Work to be completed: From the listing below, return every line with the string "hpre" in it.
*** Opening Stored data ***
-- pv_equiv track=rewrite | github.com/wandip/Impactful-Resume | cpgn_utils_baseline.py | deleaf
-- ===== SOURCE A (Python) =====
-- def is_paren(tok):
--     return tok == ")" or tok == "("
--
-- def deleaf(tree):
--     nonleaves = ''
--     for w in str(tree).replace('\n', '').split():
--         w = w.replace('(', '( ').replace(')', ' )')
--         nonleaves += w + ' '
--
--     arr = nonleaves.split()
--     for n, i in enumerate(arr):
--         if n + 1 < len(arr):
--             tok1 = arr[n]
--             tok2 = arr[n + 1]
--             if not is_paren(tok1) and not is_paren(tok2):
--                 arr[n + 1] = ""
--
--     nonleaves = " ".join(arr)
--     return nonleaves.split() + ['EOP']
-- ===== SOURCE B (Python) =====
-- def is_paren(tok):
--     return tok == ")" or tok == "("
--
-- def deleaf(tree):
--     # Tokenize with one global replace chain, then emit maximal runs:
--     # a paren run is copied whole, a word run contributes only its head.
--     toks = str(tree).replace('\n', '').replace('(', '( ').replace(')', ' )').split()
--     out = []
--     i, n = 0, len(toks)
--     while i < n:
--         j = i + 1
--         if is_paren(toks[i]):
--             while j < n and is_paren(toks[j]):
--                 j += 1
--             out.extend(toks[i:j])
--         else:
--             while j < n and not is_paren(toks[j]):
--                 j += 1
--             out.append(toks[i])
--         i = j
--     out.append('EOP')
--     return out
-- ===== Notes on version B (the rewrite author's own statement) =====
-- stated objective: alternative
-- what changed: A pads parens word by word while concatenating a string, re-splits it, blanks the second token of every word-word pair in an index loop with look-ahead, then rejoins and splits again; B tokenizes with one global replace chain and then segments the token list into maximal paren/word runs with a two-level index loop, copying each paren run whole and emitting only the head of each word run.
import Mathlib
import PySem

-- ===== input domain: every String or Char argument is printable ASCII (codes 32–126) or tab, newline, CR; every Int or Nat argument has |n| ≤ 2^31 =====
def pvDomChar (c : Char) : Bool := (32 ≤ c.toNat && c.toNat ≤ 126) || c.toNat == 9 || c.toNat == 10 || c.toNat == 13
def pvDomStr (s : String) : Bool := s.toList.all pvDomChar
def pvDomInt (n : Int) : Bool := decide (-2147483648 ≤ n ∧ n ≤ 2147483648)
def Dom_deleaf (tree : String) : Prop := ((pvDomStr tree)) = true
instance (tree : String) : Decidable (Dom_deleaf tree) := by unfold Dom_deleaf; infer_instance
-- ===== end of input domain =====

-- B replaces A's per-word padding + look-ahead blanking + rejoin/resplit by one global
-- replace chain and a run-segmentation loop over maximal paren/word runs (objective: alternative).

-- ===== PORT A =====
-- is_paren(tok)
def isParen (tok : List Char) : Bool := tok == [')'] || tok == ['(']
*** Closing Stored data ***
*** Opening Stored data ***
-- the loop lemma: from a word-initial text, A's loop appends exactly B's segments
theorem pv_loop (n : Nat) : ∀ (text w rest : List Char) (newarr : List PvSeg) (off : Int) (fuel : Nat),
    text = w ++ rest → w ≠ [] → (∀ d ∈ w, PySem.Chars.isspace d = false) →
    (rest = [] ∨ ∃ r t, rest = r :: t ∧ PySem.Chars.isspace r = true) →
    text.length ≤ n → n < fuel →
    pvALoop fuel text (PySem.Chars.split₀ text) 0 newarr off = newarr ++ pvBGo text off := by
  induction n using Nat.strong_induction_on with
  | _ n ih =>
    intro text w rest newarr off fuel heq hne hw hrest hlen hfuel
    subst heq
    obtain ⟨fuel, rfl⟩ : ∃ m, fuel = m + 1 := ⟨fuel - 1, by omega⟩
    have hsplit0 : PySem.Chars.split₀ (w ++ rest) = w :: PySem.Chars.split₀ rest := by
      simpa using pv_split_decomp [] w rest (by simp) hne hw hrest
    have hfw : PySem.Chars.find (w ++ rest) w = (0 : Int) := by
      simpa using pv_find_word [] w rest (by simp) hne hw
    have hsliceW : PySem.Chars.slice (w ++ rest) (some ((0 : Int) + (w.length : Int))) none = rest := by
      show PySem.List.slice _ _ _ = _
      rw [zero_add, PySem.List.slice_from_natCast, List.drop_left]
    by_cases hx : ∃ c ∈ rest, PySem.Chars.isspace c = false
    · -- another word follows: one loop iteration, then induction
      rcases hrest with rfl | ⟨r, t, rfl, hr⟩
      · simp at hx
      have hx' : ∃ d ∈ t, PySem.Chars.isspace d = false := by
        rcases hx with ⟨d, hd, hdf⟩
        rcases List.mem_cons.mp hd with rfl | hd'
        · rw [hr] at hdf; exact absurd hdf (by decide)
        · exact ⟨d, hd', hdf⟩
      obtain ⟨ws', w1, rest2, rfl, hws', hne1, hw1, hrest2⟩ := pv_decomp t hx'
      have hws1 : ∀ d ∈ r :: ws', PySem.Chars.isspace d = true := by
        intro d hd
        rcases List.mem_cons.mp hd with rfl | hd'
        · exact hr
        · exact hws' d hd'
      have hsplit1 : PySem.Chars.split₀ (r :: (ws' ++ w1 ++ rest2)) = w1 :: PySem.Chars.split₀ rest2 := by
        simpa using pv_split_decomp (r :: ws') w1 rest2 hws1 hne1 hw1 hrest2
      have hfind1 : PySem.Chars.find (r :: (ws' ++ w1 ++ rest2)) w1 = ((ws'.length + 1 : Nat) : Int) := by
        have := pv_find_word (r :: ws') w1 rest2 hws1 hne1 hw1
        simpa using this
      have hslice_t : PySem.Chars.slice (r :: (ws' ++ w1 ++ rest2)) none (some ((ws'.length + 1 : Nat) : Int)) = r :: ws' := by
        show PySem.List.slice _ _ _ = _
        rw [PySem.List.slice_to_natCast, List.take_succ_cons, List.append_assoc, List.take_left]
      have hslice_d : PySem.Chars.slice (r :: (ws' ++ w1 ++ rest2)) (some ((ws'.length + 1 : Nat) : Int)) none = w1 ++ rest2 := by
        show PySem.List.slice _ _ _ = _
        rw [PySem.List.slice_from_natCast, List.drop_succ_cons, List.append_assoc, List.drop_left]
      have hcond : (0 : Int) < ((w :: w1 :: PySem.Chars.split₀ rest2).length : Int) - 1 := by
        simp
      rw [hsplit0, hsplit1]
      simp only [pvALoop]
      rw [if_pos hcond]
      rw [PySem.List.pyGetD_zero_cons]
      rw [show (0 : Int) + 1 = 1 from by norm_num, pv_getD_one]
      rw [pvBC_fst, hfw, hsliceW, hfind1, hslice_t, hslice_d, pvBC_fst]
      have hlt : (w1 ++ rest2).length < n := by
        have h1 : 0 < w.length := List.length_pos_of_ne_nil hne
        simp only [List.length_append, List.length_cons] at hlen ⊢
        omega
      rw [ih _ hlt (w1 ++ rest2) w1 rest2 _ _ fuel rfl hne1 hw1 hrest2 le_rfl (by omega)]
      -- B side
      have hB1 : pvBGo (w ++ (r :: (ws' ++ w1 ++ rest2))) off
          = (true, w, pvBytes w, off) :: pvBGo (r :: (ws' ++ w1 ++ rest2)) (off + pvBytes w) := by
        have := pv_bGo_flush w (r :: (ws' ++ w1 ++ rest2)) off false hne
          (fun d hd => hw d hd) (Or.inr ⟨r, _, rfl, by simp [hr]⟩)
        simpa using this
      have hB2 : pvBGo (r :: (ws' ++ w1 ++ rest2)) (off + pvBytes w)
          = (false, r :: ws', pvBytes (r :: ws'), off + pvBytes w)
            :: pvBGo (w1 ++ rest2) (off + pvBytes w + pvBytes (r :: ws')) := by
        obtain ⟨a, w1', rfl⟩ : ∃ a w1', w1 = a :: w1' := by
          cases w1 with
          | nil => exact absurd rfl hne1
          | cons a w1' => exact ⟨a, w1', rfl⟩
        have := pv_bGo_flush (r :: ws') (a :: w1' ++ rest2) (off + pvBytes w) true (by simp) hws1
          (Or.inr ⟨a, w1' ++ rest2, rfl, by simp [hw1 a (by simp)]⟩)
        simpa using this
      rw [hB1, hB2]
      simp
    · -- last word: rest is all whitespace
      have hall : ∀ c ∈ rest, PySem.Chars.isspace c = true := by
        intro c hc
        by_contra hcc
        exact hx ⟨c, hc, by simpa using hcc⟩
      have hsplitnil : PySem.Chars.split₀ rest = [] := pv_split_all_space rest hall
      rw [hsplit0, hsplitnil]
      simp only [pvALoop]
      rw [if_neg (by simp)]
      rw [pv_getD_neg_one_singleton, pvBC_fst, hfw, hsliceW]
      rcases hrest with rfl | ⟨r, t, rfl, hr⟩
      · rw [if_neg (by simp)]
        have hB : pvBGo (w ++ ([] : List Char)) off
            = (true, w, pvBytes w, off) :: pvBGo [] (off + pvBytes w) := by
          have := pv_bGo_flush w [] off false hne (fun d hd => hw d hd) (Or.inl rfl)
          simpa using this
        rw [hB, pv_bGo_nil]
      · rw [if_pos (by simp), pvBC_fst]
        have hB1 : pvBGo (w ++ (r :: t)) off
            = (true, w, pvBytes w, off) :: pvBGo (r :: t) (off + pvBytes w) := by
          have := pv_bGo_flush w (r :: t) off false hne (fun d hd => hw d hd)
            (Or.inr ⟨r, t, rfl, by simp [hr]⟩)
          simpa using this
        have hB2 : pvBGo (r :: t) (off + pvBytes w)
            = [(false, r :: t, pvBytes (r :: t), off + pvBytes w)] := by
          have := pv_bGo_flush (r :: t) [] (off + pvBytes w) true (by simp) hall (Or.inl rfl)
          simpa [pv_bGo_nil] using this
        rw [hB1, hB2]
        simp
*** Closing Stored data ***
*** Opening Stored data ***
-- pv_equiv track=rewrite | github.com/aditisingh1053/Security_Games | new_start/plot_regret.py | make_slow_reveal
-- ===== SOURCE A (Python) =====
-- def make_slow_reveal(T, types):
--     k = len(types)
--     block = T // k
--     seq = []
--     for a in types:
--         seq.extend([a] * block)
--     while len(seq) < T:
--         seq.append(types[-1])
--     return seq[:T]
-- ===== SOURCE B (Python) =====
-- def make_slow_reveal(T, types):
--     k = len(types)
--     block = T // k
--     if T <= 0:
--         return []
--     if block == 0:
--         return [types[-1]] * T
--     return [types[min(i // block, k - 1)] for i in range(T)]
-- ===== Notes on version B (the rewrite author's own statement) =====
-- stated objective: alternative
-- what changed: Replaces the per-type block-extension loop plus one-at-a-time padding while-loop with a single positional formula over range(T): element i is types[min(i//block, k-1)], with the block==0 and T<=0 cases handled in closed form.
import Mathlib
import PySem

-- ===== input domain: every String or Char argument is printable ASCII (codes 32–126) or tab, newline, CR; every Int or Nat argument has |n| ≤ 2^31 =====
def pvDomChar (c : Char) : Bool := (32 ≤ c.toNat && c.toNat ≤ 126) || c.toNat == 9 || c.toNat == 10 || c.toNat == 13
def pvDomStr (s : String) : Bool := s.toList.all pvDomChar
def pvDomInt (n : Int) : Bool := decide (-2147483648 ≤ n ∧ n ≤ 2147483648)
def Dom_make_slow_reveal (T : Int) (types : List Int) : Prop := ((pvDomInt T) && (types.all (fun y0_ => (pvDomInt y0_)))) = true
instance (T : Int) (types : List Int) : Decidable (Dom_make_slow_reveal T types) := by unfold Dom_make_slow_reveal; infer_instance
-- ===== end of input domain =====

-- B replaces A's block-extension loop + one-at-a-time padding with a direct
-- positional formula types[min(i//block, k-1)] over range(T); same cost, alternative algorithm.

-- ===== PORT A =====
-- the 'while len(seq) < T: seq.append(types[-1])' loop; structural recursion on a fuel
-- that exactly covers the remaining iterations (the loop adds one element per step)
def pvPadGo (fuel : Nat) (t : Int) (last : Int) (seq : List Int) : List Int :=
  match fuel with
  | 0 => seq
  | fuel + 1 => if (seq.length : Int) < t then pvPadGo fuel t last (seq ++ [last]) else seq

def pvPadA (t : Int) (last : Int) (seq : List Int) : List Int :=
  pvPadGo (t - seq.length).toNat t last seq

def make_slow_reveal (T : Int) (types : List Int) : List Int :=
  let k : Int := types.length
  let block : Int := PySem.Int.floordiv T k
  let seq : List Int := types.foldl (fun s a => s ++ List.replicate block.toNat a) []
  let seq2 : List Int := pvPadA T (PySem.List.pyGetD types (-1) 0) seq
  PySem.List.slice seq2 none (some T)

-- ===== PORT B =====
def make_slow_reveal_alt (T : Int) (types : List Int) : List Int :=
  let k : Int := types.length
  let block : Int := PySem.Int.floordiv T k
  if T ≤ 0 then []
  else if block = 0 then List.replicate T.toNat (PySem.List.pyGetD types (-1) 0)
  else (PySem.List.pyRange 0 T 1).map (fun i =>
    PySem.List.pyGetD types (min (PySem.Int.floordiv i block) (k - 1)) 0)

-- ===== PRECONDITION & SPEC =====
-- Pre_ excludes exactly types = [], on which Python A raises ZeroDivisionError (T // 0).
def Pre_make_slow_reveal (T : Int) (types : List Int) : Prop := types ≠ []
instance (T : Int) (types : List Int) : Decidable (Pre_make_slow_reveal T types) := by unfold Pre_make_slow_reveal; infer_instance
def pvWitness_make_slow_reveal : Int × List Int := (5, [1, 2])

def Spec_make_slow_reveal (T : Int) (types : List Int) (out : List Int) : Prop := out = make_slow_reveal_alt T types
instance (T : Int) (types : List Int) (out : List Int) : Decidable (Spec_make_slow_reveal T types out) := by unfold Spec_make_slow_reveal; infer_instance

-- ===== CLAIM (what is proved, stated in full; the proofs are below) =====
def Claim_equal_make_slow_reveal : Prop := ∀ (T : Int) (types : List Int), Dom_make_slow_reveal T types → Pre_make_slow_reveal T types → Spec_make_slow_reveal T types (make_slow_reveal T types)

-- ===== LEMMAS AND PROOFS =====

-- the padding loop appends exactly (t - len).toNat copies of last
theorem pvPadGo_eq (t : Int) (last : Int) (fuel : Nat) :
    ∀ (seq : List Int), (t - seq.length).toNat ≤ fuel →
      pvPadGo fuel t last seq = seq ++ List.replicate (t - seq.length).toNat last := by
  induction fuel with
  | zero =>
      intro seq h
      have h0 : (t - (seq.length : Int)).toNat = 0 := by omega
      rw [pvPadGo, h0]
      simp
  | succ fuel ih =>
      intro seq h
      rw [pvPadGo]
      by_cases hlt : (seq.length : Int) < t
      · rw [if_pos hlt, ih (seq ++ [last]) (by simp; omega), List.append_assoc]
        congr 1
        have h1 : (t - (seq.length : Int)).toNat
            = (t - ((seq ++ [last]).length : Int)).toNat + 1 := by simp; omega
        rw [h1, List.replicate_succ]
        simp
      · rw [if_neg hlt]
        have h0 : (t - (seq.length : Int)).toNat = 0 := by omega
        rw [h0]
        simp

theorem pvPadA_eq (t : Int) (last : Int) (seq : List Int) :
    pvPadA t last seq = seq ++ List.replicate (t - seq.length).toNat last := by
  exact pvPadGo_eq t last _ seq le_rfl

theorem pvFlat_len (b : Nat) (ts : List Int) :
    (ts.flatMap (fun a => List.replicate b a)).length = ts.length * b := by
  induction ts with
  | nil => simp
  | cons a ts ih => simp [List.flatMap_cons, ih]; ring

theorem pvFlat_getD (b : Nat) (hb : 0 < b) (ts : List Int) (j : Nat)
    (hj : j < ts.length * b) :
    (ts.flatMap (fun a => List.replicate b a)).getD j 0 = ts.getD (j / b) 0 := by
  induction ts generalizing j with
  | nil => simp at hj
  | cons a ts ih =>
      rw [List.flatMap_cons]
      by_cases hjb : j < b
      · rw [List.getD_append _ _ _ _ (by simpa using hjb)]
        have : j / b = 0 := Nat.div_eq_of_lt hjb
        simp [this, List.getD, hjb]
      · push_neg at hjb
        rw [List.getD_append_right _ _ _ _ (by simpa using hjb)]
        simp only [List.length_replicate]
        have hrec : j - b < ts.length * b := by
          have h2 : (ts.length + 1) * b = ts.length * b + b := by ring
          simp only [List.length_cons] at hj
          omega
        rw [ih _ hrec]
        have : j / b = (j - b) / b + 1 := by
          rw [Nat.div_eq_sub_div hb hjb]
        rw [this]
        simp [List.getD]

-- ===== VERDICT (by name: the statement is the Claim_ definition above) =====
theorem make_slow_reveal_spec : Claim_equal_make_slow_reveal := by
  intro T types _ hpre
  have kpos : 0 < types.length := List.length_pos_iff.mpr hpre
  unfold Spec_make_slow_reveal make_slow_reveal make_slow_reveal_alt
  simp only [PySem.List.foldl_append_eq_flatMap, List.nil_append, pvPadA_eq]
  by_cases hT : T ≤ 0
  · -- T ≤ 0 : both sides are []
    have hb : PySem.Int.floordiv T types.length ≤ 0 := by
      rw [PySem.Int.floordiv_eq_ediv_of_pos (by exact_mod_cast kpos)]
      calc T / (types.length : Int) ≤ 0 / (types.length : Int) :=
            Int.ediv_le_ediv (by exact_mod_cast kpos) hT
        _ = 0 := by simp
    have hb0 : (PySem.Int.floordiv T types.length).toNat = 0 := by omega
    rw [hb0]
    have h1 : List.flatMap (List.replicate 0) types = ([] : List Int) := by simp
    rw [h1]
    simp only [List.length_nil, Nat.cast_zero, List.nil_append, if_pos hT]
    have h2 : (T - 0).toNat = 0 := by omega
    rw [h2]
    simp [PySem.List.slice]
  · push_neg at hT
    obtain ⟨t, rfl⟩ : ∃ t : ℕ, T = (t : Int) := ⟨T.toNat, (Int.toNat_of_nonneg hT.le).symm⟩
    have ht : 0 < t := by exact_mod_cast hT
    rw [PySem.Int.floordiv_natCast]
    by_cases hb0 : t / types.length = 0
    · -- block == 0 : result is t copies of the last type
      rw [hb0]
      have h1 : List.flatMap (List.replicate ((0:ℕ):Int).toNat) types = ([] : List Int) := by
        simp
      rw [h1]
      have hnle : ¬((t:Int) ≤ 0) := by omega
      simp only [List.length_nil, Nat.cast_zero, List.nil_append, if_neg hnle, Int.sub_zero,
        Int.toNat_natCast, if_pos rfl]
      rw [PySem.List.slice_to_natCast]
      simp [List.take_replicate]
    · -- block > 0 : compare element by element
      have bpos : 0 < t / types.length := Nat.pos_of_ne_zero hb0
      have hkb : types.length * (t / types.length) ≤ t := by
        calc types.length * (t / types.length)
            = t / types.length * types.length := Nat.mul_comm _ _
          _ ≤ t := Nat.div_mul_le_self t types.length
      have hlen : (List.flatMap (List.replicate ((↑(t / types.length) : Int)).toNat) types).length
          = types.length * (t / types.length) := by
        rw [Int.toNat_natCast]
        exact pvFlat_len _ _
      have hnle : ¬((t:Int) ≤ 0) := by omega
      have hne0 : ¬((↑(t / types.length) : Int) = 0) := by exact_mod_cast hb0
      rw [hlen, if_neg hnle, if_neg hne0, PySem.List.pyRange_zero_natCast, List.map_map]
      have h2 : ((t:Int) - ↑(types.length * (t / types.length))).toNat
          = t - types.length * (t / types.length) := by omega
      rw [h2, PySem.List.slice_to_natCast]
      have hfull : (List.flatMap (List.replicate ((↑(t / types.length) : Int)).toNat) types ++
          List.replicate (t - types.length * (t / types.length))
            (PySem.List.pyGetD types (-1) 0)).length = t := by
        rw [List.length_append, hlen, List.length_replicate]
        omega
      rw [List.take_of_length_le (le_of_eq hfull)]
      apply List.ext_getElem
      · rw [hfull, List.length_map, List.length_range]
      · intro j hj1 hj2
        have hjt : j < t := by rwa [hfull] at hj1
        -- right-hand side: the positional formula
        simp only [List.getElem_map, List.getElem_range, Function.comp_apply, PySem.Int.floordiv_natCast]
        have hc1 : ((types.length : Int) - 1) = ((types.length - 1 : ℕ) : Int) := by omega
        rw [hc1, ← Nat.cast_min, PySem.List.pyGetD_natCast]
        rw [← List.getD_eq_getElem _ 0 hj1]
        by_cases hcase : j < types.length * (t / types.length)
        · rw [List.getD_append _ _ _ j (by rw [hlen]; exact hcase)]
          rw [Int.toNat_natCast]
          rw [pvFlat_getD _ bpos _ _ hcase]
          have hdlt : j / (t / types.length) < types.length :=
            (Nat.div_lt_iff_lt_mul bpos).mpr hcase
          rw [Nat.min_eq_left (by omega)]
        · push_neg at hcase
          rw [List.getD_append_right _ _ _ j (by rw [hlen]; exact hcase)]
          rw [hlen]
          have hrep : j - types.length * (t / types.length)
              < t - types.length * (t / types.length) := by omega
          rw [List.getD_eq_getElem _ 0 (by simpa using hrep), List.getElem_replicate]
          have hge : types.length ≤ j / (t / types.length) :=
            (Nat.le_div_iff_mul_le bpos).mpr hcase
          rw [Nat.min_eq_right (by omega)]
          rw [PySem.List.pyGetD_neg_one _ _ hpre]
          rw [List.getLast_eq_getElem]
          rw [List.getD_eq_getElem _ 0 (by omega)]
*** Closing Stored data ***
Response to the exercise:
  intro T types _ hpre
  have kpos : 0 < types.length := List.length_pos_iff.mpr hpre
          rw [PySem.List.pyGetD_neg_one _ _ hpre]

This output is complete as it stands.